Overview
For drilling, there are three basic criteria to consider when selecting a drill: material, coating and geometric characteristics.
1. Material
The materials used for drilling can be broadly categorized into three categories: high-speed steel, cobalt high-speed steel, and solid carbide.
High Speed Steel:
High speed steel has been a popular choice for cutting tools since 1910 and has been in use for over a century. It is currently the most widely used and economically priced material for cutting tools. These bits can be used in both hand drills and more stable setups, such as drills. Additionally, high-speed steel tools can be sharpened multiple times, which is another reason for their lasting popularity. Due to its low cost, high-speed steel is not only used to make drills, but also to make lathe tools.
Cobalt HSS :
It has superior hardness and red hardness compared to high speed steel. High hardness results in better wear resistance, but also reduces some of the toughness. Like high-speed steels, they can be resharpened to extend their life.
Carbide:
Carbide is a composite material composed of a metallic matrix, with tungsten carbide serving as the matrix and other materials acting as the bonding agent. Carbide production involves a complex series of processes, including sintering by hot isostatic pressing.
In terms of hardness, red hardness, wear resistance, etc., carbide surpasses high-speed steel.

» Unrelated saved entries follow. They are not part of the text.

-- ===== PORT B =====

-- B's helper _correct(ps, ts)
def pvCorrect (ps ts : List Int) : Int :=
  (ps.zip ts).foldl (fun acc pt => acc + (if pt.1 == pt.2 then (1 : Int) else 0)) 0

-- the body of B's loop: state is (delta, cur)
def pvStepB (pred_pattern replace_pattern : String) (window_size : Int) (labels : List Int)
    (st : Int × List Int) (i : Int) : Int × List Int :=
  let delta := st.1
  let cur := st.2
  let win := PySem.List.slice cur (some i) (some (i + window_size))
  if PySem.Str.join "" (win.map PySem.Int.toStr) == pred_pattern then
    let new_vals := replace_pattern.toList.map pvIntOfChar
    let old_tail := PySem.List.slice cur (some i) none
    let cur' := pySliceAssign cur i (i + window_size) new_vals
    let ltail := PySem.List.slice labels (some i) none
    (delta + (pvCorrect (PySem.List.slice cur' (some i) none) ltail - pvCorrect old_tail ltail),
     cur')
  else st

def evaluate_rule_effect_alt (preds : List Int) (labels : List Int) (rule : String × String) (window_size : Int) : Int × List Int :=
  (PySem.List.pyRange 0 (PySem.List.len preds - window_size + 1) 1).foldl
    (pvStepB rule.1 rule.2 window_size labels) (0, preds)

-- ===== PRECONDITION & SPEC =====

-- Pre_ excludes exactly the inputs on which Python A raises ValueError: some window of the
-- original preds already joins to pred_pattern while replace_pattern has a non-digit character,
-- so the first matching window reaches int(x) on a non-digit (B raises there identically).
-- (the quantifier is cut off at len preds: every window starting past the end is empty, so the
-- windows with L + 1 ≤ i < L - window_size + 1 can only match the empty pattern)
def Pre_evaluate_rule_effect (preds : List Int) (labels : List Int) (rule : String × String) (window_size : Int) : Prop :=
  (rule.2.toList.all (fun c => c.isDigit)) = true ∨
  ((∀ i ∈ PySem.List.pyRange 0 (min (PySem.List.len preds - window_size + 1) (PySem.List.len preds + 1)) 1,
      PySem.Str.join "" ((PySem.List.slice preds (some i) (some (i + window_size))).map PySem.Int.toStr) ≠ rule.1) ∧
    (PySem.List.len preds + 1 < PySem.List.len preds - window_size + 1 → rule.1 ≠ ""))

instance (preds : List Int) (labels : List Int) (rule : String × String) (window_size : Int) : Decidable (Pre_evaluate_rule_effect preds labels rule window_size) := by unfold Pre_evaluate_rule_effect; infer_instance

def pvWitness_evaluate_rule_effect : List Int × List Int × (String × String) × Int :=
  ([1, 0, 1, 0], [1, 1, 1, 0], ("101", "111"), 3)

def Spec_evaluate_rule_effect (preds : List Int) (labels : List Int) (rule : String × String) (window_size : Int) (out : Int × List Int) : Prop := out = evaluate_rule_effect_alt preds labels rule window_size
instance (preds : List Int) (labels : List Int) (rule : String × String) (window_size : Int) (out : Int × List Int) : Decidable (Spec_evaluate_rule_effect preds labels rule window_size out) := by unfold Spec_evaluate_rule_effect; infer_instance

-- ===== CLAIM (what is proved, stated in full; the proofs are below) =====
def Claim_equal_evaluate_rule_effect : Prop := ∀ (preds : List Int) (labels : List Int) (rule : String × String) (window_size : Int), Dom_evaluate_rule_effect preds labels rule window_size → Pre_evaluate_rule_effect preds labels rule window_size → Spec_evaluate_rule_effect preds labels rule window_size (evaluate_rule_effect preds labels rule window_size)

-- ===== LEMMAS AND PROOFS =====

theorem pvWitness_ok :
    Dom_evaluate_rule_effect pvWitness_evaluate_rule_effect.1 pvWitness_evaluate_rule_effect.2.1
      pvWitness_evaluate_rule_effect.2.2.1 pvWitness_evaluate_rule_effect.2.2.2 ∧
    Pre_evaluate_rule_effect pvWitness_evaluate_rule_effect.1 pvWitness_evaluate_rule_effect.2.1
      pvWitness_evaluate_rule_effect.2.2.1 pvWitness_evaluate_rule_effect.2.2.2 := by decide

theorem pvCorrect_countP (xs ys : List Int) :
    pvCorrect xs ys = ((xs.zip ys).countP (fun pt => pt.1 == pt.2) : Int) := by
  rw [pvCorrect, PySem.List.foldl_add, PySem.List.sum_map_ite_one_zero]
  simp

theorem zip_append_drop (a b ys : List Int) :
    (a ++ b).zip ys = a.zip ys ++ b.zip (ys.drop a.length) := by
  induction a generalizing ys with
  | nil => simp
  | cons x a ih =>
    cases ys with
    | nil => simp
    | cons y ys => simp [ih]

theorem pvCorrect_append (a b ys : List Int) :
    pvCorrect (a ++ b) ys = pvCorrect a ys + pvCorrect b (ys.drop a.length) := by
  simp [pvCorrect_countP, zip_append_drop, List.countP_append]

theorem pvCorrect_split (l ys : List Int) (k : Nat) (hk : k ≤ l.length) :
    pvCorrect l ys = pvCorrect (l.take k) ys + pvCorrect (l.drop k) (ys.drop k) := by
  conv_lhs => rw [← List.take_append_drop k l]
  rw [pvCorrect_append, List.length_take, Nat.min_eq_left hk]

theorem clamp_nonneg_eq (n : Nat) (i : Int) (h : 0 ≤ i) :
    PySem.List.clampIdx n i = min i.toNat n := by
  simp only [PySem.List.clampIdx]
  split_ifs <;> omega

theorem clampIdx_le_len (n : Nat) (i : Int) : PySem.List.clampIdx n i ≤ n := by
  simp only [PySem.List.clampIdx]
  split_ifs <;> omega

theorem slice_shape (cur : List Int) (i b : Int) :
    PySem.List.slice cur (some i) (some b) =
      (cur.drop (PySem.List.clampIdx cur.length i)).take
        (PySem.List.clampIdx cur.length b - PySem.List.clampIdx cur.length i) := rfl

theorem join_nil_eq : PySem.Str.join "" ([] : List String) = "" := rfl

-- length of the rewritten list
theorem length_sliceAssign (cur nv : List Int) (i b : Int) :
    (pySliceAssign cur i b nv).length =
      PySem.List.clampIdx cur.length i + nv.length +
        (cur.length - max (PySem.List.clampIdx cur.length b) (PySem.List.clampIdx cur.length i)) := by
  have hs := clampIdx_le_len cur.length i
  have he := clampIdx_le_len cur.length b
  simp only [pySliceAssign, List.length_append, List.length_take, List.length_drop]
  omega

-- one step of B tracks one step of A, under the reachability invariant
theorem stepB_eq (P R : String) (ws : Int) (labels : List Int) (C0 delta : Int)
    (cur : List Int) (i : Int) (hi0 : 0 ≤ i)
    (hd : delta = pvCorrect cur labels - C0)
    (hinv : P = "" ∧ R.toList ≠ [] → i ≤ (cur.length : Int)) :
    pvStepB P R ws labels (delta, cur) i =
      (pvCorrect (pvStepA P R ws cur i) labels - C0, pvStepA P R ws cur i) := by
  simp only [pvStepB, pvStepA]
  by_cases hmatch : (PySem.Str.join ""
      ((PySem.List.slice cur (some i) (some (i + ws))).map PySem.Int.toStr) == P) = true
  · simp only [hmatch, if_true]
    set nv := R.toList.map pvIntOfChar with hnv
    set s := PySem.List.clampIdx cur.length i with hs
    set e := max (PySem.List.clampIdx cur.length (i + ws)) s with he
    have hsl : s ≤ cur.length := clampIdx_le_len cur.length i
    have hel : e ≤ cur.length := by
      have := clampIdx_le_len cur.length (i + ws)
      omega
    have hse : s ≤ e := le_max_right _ _
    have hshape : pySliceAssign cur i (i + ws) nv =
        cur.take s ++ nv ++ cur.drop e := rfl
    refine Prod.ext ?_ rfl
    simp only []
    -- tails are plain drops at i.toNat
    have htailc : PySem.List.slice cur (some i) none = cur.drop i.toNat := by
      rw [PySem.List.slice_from _ hi0]
    have htaill : PySem.List.slice labels (some i) none = labels.drop i.toNat := by
      rw [PySem.List.slice_from _ hi0]
    have htailc' : PySem.List.slice (pySliceAssign cur i (i + ws) nv) (some i) none =
        (pySliceAssign cur i (i + ws) nv).drop i.toNat := by
      rw [PySem.List.slice_from _ hi0]
    rw [htailc, htaill, htailc', hd]
    by_cases hle : i.toNat ≤ cur.length
    · -- the match position lies inside cur: prefixes below i agree, split both counts at i
      have hsi : s = i.toNat := by rw [hs, clamp_nonneg_eq _ _ hi0]; omega
      have hlen' : i.toNat ≤ (pySliceAssign cur i (i + ws) nv).length := by
        rw [length_sliceAssign]
        omega
      have hpre : (pySliceAssign cur i (i + ws) nv).take i.toNat = cur.take i.toNat := by
        rw [hshape, hsi, List.append_assoc, List.take_append_of_le_length
          (by rw [List.length_take]; omega)]
        rw [List.take_take, Nat.min_self]
      rw [pvCorrect_split cur labels i.toNat hle,
        pvCorrect_split (pySliceAssign cur i (i + ws) nv) labels i.toNat hlen', hpre]
      ring
    · -- i is past the end of cur: the matched window is empty, so P = "" and (by the
      -- invariant) the replacement is empty too — the step is a no-op on both sides
      have hwin : PySem.List.slice cur (some i) (some (i + ws)) = [] := by
        rw [slice_shape]
        have : PySem.List.clampIdx cur.length i = cur.length := by
          rw [clamp_nonneg_eq _ _ hi0]; omega
        rw [this, List.drop_length, List.take_nil]
      have hP : P = "" := by
        have := eq_of_beq hmatch
        rw [hwin] at this
        simpa [join_nil_eq] using this.symm
      have hR : R.toList = [] := by
        by_contra hne
        have := hinv ⟨hP, hne⟩
        omega
      have hnv0 : nv = [] := by rw [hnv, hR]; rfl
      have hee : e = s := by
        rw [he, hs, clamp_nonneg_eq _ _ hi0]
        have := clampIdx_le_len cur.length (i + ws)
        omega
      have hcur' : pySliceAssign cur i (i + ws) nv = cur := by
        rw [hshape, hnv0, hee, List.append_nil, List.take_append_drop]
      rw [hcur']
      ring
  · simp only [hmatch, Bool.false_eq_true, if_false]
    rw [hd]

-- one step of A preserves the reachability invariant
theorem stepA_inv (P R : String) (ws : Int) (cur : List Int) (i : Int) (hi0 : 0 ≤ i)
    (hinv : P = "" ∧ R.toList ≠ [] → i ≤ (cur.length : Int)) :
    P = "" ∧ R.toList ≠ [] → i + 1 ≤ ((pvStepA P R ws cur i).length : Int) := by
  intro hPR
  have hlen := hinv hPR
  simp only [pvStepA]
  by_cases hmatch : (PySem.Str.join ""
      ((PySem.List.slice cur (some i) (some (i + ws))).map PySem.Int.toStr) == P) = true
  · simp only [hmatch, if_true]
    rw [length_sliceAssign]
    have hs := clampIdx_le_len cur.length i
    have he := clampIdx_le_len cur.length (i + ws)
    have hsi : PySem.List.clampIdx cur.length i = i.toNat := by
      rw [clamp_nonneg_eq _ _ hi0]; omega
    have hr : 0 < (R.toList.map pvIntOfChar).length := by
      rw [List.length_map]
      exact List.length_pos_iff.mpr hPR.2
    omega
  · simp only [hmatch, Bool.false_eq_true, if_false]
    -- no match: the window at i cannot be empty (its join would be "" = P), so i < len cur
    by_cases hi : i.toNat < cur.length
    · omega
    · exfalso
      have hwin : PySem.List.slice cur (some i) (some (i + ws)) = [] := by
        rw [slice_shape]
        have : PySem.List.clampIdx cur.length i = cur.length := by
          rw [clamp_nonneg_eq _ _ hi0]; omega
        rw [this, List.drop_length, List.take_nil]
      apply hmatch
      rw [hwin]
      simp [join_nil_eq, hPR.1]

However, the cost of carbide tools is significantly higher than that of high-speed steel.
Despite the cost, carbide offers benefits in terms of tool life and machining speed when compared to other tool materials. To maintain the quality of carbide tools during repeated grinding, it is necessary to use professional grinding tools.
2. Coating
Coatings can be roughly divided into the following 5 types according to the scope of use:
Uncoated
Bare tools are the most economical option and are typically used to machine softer materials such as aluminum alloys and carbon steel.
Black Oxide Coating
Oxidized coatings offer better lubrication compared to uncoated tools, as well as greater resistance to oxidation and heat. This type of coating can extend tool life by more than 50%.
Titanium Nitride Coating
Titanium nitride is the most commonly used coating material. However, it is not suitable for machining materials with high hardness and high processing temperatures.
Titanium carbonitride coating
Titanium carbonitride is an advancement of titanium nitride and offers greater temperature and wear resistance. It is typically purple or blue in color. This coating has been used in Haas shops for machining cast iron components.
Aluminum Nitride Coating
Titanium nitride coating is highly resistant to high temperatures, making it suitable for use in high-temperature cutting environments such as processing high-temperature alloys, steel and stainless steel. However, it is important to note that chemical reactions may occur during the processing of aluminum-containing materials, since the coating contains aluminum elements. To avoid these reactions, it is best to avoid processing materials containing aluminum.
In general, using cobalt-containing diamond with titanium carbonitride or titanium nitride coatings is a more economical solution.
3. Geometric f foods
Geometric characteristics can be divided into the following 3 parts:
Length
The term “double diameter” refers to the relationship between length and diameter. The stiffness of a drill improves as the diameter decreases. To increase tool life and improve rigidity during machining, it is best to choose a drill with appropriate chip length for chip removal and the shortest possible overhang length. Insufficient blade length may cause damage to the bit.
Drill tip angle
The 118° drill tip angle is a commonly used angle in machining and is typically used for softer metals such as mild steel and aluminum. This angle design typically does not have a self-centering feature, which means you must first drill a center hole.
On the other hand, the 135° drill tip angle generally has a self-centering function, eliminating the need to drill a center hole separately, saving time.
Helix angle
For most materials, a helix angle of 30° is a suitable option. However, for applications that require better chip removal and greater cutting edge strength, a drill with a smaller helix angle may be preferred. When machining difficult materials such as stainless steel, a drill with a larger helix angle may be better suited to better transfer torque.